*** The data ***

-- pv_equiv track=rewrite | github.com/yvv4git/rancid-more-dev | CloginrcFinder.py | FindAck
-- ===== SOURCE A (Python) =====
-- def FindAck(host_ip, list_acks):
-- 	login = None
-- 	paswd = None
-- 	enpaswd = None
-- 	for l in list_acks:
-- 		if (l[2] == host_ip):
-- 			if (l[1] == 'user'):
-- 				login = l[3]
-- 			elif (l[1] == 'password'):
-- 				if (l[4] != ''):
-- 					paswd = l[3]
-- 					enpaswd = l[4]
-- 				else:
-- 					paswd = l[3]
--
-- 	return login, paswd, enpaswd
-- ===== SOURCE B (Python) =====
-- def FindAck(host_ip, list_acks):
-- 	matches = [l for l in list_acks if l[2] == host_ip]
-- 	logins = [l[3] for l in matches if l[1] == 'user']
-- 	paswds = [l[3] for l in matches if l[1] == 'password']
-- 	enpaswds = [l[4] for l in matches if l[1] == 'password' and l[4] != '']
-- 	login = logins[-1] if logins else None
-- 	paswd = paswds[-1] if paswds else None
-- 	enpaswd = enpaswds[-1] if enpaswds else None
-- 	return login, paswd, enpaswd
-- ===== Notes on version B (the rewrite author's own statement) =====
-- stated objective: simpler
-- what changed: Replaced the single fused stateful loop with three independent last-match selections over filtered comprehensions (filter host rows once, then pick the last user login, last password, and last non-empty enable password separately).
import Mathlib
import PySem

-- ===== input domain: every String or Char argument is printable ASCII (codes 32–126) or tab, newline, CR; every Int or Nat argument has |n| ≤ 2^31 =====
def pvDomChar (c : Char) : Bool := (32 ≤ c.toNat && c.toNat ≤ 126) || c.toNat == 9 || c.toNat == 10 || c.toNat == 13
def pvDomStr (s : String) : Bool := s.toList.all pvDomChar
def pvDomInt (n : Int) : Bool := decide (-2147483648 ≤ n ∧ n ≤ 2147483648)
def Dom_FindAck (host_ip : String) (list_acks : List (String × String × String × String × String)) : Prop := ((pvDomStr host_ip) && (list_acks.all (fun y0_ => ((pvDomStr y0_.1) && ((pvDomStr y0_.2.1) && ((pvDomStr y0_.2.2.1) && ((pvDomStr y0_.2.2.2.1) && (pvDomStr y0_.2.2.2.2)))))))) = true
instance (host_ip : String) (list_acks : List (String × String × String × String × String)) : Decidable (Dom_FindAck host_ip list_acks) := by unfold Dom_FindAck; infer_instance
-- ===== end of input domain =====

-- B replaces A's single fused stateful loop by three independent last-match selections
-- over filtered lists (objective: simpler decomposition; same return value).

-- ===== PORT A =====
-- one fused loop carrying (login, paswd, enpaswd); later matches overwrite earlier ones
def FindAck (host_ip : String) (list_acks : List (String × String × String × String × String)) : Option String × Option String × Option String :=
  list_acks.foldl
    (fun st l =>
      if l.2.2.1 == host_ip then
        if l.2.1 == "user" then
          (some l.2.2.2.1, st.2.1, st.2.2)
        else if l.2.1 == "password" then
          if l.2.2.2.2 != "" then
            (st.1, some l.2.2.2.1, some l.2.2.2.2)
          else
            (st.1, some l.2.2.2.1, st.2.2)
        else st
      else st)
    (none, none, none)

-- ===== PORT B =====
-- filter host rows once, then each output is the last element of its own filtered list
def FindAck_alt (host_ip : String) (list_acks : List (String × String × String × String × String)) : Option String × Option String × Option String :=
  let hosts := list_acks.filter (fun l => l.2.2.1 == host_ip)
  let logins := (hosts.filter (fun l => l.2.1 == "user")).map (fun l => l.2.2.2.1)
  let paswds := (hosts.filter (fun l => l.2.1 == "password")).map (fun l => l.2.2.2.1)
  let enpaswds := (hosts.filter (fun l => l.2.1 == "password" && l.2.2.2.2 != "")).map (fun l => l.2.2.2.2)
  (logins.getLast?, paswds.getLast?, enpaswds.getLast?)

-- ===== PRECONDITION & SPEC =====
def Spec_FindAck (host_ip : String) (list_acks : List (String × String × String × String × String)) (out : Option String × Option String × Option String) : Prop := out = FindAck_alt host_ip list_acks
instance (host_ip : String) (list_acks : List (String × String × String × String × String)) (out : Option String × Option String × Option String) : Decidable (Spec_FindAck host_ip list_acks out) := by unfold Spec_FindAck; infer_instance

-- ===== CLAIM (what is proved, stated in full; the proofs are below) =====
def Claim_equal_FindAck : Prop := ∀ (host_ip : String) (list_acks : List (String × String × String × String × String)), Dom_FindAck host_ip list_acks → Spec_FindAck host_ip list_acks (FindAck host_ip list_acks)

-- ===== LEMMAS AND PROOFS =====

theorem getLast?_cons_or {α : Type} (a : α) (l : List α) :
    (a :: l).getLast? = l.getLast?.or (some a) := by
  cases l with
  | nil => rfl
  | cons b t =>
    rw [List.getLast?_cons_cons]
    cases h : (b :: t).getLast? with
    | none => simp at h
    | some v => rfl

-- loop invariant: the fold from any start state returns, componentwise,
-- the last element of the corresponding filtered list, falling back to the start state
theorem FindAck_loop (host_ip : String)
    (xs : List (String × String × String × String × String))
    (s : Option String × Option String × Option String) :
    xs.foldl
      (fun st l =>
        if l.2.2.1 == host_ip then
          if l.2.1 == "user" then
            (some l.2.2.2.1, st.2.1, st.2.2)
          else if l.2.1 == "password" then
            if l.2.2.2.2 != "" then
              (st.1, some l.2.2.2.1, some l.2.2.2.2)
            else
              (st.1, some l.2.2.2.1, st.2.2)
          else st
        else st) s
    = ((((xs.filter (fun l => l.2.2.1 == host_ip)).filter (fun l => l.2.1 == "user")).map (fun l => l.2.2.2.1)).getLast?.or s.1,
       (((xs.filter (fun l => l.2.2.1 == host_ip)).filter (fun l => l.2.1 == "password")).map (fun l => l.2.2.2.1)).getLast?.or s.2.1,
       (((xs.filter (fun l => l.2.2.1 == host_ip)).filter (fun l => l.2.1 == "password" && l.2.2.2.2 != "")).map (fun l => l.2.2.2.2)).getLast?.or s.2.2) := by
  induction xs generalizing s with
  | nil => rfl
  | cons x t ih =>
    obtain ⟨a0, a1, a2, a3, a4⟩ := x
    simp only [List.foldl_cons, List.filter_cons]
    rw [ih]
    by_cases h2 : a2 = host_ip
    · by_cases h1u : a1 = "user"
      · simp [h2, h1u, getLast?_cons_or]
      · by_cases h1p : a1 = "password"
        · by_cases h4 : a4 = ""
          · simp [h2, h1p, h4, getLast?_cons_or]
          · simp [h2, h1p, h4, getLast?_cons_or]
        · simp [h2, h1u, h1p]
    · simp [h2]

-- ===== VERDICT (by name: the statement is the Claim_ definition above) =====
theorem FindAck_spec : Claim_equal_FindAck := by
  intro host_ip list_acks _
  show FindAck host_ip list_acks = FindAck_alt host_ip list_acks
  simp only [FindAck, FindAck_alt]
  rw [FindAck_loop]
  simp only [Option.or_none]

*** End of The data ***

Could you transcribe the entries exactly, from the first line through the line containing "l[1] == 'user']", and give nothing more?

● Answer area
-- pv_equiv track=rewrite | github.com/yvv4git/rancid-more-dev | CloginrcFinder.py | FindAck
-- ===== SOURCE A (Python) =====
-- def FindAck(host_ip, list_acks):
-- 	login = None
-- 	paswd = None
-- 	enpaswd = None
-- 	for l in list_acks:
-- 		if (l[2] == host_ip):
-- 			if (l[1] == 'user'):
-- 				login = l[3]
-- 			elif (l[1] == 'password'):
-- 				if (l[4] != ''):
-- 					paswd = l[3]
-- 					enpaswd = l[4]
-- 				else:
-- 					paswd = l[3]
--
-- 	return login, paswd, enpaswd
-- ===== SOURCE B (Python) =====
-- def FindAck(host_ip, list_acks):
-- 	matches = [l for l in list_acks if l[2] == host_ip]
-- 	logins = [l[3] for l in matches if l[1] == 'user']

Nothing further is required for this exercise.